_What to work on:_ Only the lines from the top of the data through the line with "-- ===== SOURCE B" should be repeated, each exactly as written.
────────────────
-- pv_equiv track=rewrite | github.com/skailasa/practice | ctc/hard/4-missing-number.py | count
-- ===== SOURCE A (Python) =====
-- def count(l, shift=0):
--     c = {0: 0, 1: 0}
--
--     for n in l:
--         if bin(n >> shift)[-1] == '0':
--             c[0] += 1
--         elif bin(n >> shift)[-1] == '1':
--             c[1] += 1
--
--     return c
-- ===== SOURCE B (Python) =====
-- def count(l, shift=0):
--     # divide-and-conquer: recursively split the list in halves, count (zeros, ones)
--     # of the shifted low bit in each half, and combine by addition
--     def go(xs):
--         if not xs:
--             return (0, 0)
--         if len(xs) == 1:
--             b = (xs[0] >> shift) % 2
--             return (1 - b, b)
--         m = len(xs) // 2
--         z1, o1 = go(xs[:m])
--         z2, o2 = go(xs[m:])
--         return (z1 + z2, o1 + o2)
--     z, o = go(list(l))
--     return {0: z, 1: o}
-- ===== Notes on version B (the rewrite author's own statement) =====
-- stated objective: alternative
-- what changed: Replaces A's sequential loop over a dict of two counters (testing the bit by building a binary string per element) with a recursive divide-and-conquer that splits the list in halves, counts (zeros, ones) of the shifted low bit in each half with an arithmetic test, and combines the pair sums, building the dict once at the end.
import Mathlib
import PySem

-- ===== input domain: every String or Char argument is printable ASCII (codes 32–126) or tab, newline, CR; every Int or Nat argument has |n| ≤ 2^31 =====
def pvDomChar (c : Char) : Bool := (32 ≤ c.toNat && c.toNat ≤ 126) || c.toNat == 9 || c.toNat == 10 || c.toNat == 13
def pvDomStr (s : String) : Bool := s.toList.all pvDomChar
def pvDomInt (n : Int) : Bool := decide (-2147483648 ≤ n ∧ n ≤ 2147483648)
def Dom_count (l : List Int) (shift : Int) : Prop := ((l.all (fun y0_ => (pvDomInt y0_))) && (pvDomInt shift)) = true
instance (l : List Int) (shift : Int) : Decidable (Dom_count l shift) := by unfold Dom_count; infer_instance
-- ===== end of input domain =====

-- B replaces A's sequential dict-of-two-counters loop (bit tested via a binary-string round-trip)
-- by a recursive divide-and-conquer over list halves combining (zeros, ones) pairs arithmetically.

-- ===== PORT A =====
-- hand port of the last character of Python's bin(m): it is the least-significant
-- binary digit of |m| (bin prefixes '-' for negatives and writes the digits of |m|); exact.
def binLast (m : Int) : Char := if m.natAbs % 2 == 0 then '0' else '1'

def count (l : List Int) (shift : Int) : List (Int × Int) :=
  let c : PySem.Dict Int Int := (PySem.Dict.empty.insert 0 0).insert 1 0
  let c := l.foldl (fun c (n : Int) =>
    if binLast (n >>> shift.toNat) == '0' then c.modify 0 0 (· + 1)
    else if binLast (n >>> shift.toNat) == '1' then c.modify 1 0 (· + 1)
    else c) c
  c.items

-- ===== PORT B =====
-- the inner recursive 'go': split in halves, count (zeros, ones) of the shifted low bit
def goCount (shift : Nat) (xs : List Int) : Int × Int :=
  if xs = [] then (0, 0)
  else if xs.length = 1 then
    let b := PySem.Int.mod (xs.headI >>> shift) 2
    (1 - b, b)
  else
    let m := xs.length / 2
    let p1 := goCount shift (xs.take m)
    let p2 := goCount shift (xs.drop m)
    (p1.1 + p2.1, p1.2 + p2.2)
termination_by xs.length
decreasing_by
  all_goals
    rename_i hne h1
    have h0 : xs.length ≠ 0 := by simpa [List.length_eq_zero_iff] using hne
    simp [List.length_take, List.length_drop]
    omega

def count_alt (l : List Int) (shift : Int) : List (Int × Int) :=
  let p := goCount shift.toNat l
  [(0, p.1), (1, p.2)]

-- ===== PRECONDITION & SPEC =====
-- Pre_ excludes only inputs where Python A raises: a negative shift with a nonempty list
-- makes 'n >> shift' raise ValueError (B raises there too).
def Pre_count (l : List Int) (shift : Int) : Prop := l = [] ∨ 0 ≤ shift
instance (l : List Int) (shift : Int) : Decidable (Pre_count l shift) := by unfold Pre_count; infer_instance
def pvWitness_count : List Int × Int := ([3, -4, 7], 1)
def Spec_count (l : List Int) (shift : Int) (out : List (Int × Int)) : Prop := out = count_alt l shift
instance (l : List Int) (shift : Int) (out : List (Int × Int)) : Decidable (Spec_count l shift out) := by unfold Spec_count; infer_instance

-- ===== CLAIM =====
def Claim_equal_count : Prop := ∀ (l : List Int) (shift : Int), Dom_count l shift → Pre_count l shift → Spec_count l shift (count l shift)

-- ===== LEMMAS AND PROOFS =====

theorem mod_two_cases (m : Int) : PySem.Int.mod m 2 = 0 ∨ PySem.Int.mod m 2 = 1 := by
  rw [PySem.Int.mod_eq_emod_of_pos (by omega : (0:Int) < 2)]; omega

theorem binLast_of_mod_zero (m : Int) (h : PySem.Int.mod m 2 = 0) : binLast m = '0' := by
  rw [PySem.Int.mod_eq_emod_of_pos (by omega : (0:Int) < 2)] at h
  unfold binLast; rw [if_pos]; simp; omega

theorem binLast_of_mod_one (m : Int) (h : PySem.Int.mod m 2 = 1) : binLast m = '1' := by
  rw [PySem.Int.mod_eq_emod_of_pos (by omega : (0:Int) < 2)] at h
  unfold binLast; rw [if_neg]; simp; omega

-- loop invariant for A's dict fold, expressed via the bit sum and the length.
theorem fold_invariant (s : Nat) (l : List Int) (z o : Int) :
    (l.foldl (fun c (n : Int) =>
      if binLast (n >>> s) == '0' then c.modify 0 0 (· + 1)
      else if binLast (n >>> s) == '1' then c.modify 1 0 (· + 1)
      else c) (PySem.Dict.mk [((0:Int), z), (1, o)])) =
    PySem.Dict.mk [(0, z + ((l.length : Int) - (l.map (fun (n : Int) => PySem.Int.mod (n >>> s) 2)).sum)),
                   (1, o + (l.map (fun (n : Int) => PySem.Int.mod (n >>> s) 2)).sum)] := by
  induction l generalizing z o with
  | nil => simp
  | cons n t ih =>
    simp only [List.foldl_cons, List.map_cons, List.sum_cons, List.length_cons]
    rcases mod_two_cases (n >>> s) with h | h
    · rw [h, binLast_of_mod_zero _ h]
      refine Eq.trans ?_ ((ih (z + 1) o).trans ?_)
      · rfl
      · simp only [PySem.Dict.mk.injEq, List.cons.injEq, Prod.mk.injEq, and_true, true_and]
        push_cast; omega
    · rw [h, binLast_of_mod_one _ h]
      refine Eq.trans ?_ ((ih z (o + 1)).trans ?_)
      · rfl
      · simp only [PySem.Dict.mk.injEq, List.cons.injEq, Prod.mk.injEq, and_true, true_and]
        push_cast; omega

-- B's divide-and-conquer computes (length - bit sum, bit sum).
theorem goCount_eq (s : Nat) (xs : List Int) :
    goCount s xs = ((xs.length : Int) - (xs.map (fun (n : Int) => PySem.Int.mod (n >>> s) 2)).sum,
                    (xs.map (fun (n : Int) => PySem.Int.mod (n >>> s) 2)).sum) := by
  induction xs using goCount.induct s with
  | case1 => simp [goCount]
  | case2 xs hne h1 =>
    obtain ⟨a, rfl⟩ := List.length_eq_one_iff.mp h1
    simp [goCount]
  | case3 xs hne h1 m ih1 ih2 =>
    rw [goCount]
    simp only [if_neg hne, if_neg h1]
    rw [ih1, ih2]
    have := List.take_append_drop (xs.length / 2) xs
    have hlen : (xs.take (xs.length / 2)).length + (xs.drop (xs.length / 2)).length = xs.length := by
      simp; omega
    have hsum : ((xs.take (xs.length / 2)).map (fun (n : Int) => PySem.Int.mod (n >>> s) 2)).sum +
        ((xs.drop (xs.length / 2)).map (fun (n : Int) => PySem.Int.mod (n >>> s) 2)).sum =
        (xs.map (fun (n : Int) => PySem.Int.mod (n >>> s) 2)).sum := by
      conv_rhs => rw [← List.take_append_drop (xs.length / 2) xs]
      simp
    have hm : m = xs.length / 2 := rfl
    refine Prod.ext ?_ ?_ <;> simp only [hm] <;> omega

-- ===== VERDICT =====
theorem count_spec : Claim_equal_count := by
  intro l shift _ _
  unfold Spec_count
  simp only [count, count_alt]
  rw [goCount_eq]
  change (List.foldl _ (PySem.Dict.mk [((0:Int), (0:Int)), (1, 0)]) l).items = _
  rw [fold_invariant]
  simp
────────────────
_Final answer:_
-- pv_equiv track=rewrite | github.com/skailasa/practice | ctc/hard/4-missing-number.py | count
-- ===== SOURCE A (Python) =====
-- def count(l, shift=0):
--     c = {0: 0, 1: 0}
--
--     for n in l:
--         if bin(n >> shift)[-1] == '0':
--             c[0] += 1
--         elif bin(n >> shift)[-1] == '1':
--             c[1] += 1
--
--     return c
-- ===== SOURCE B (Python) =====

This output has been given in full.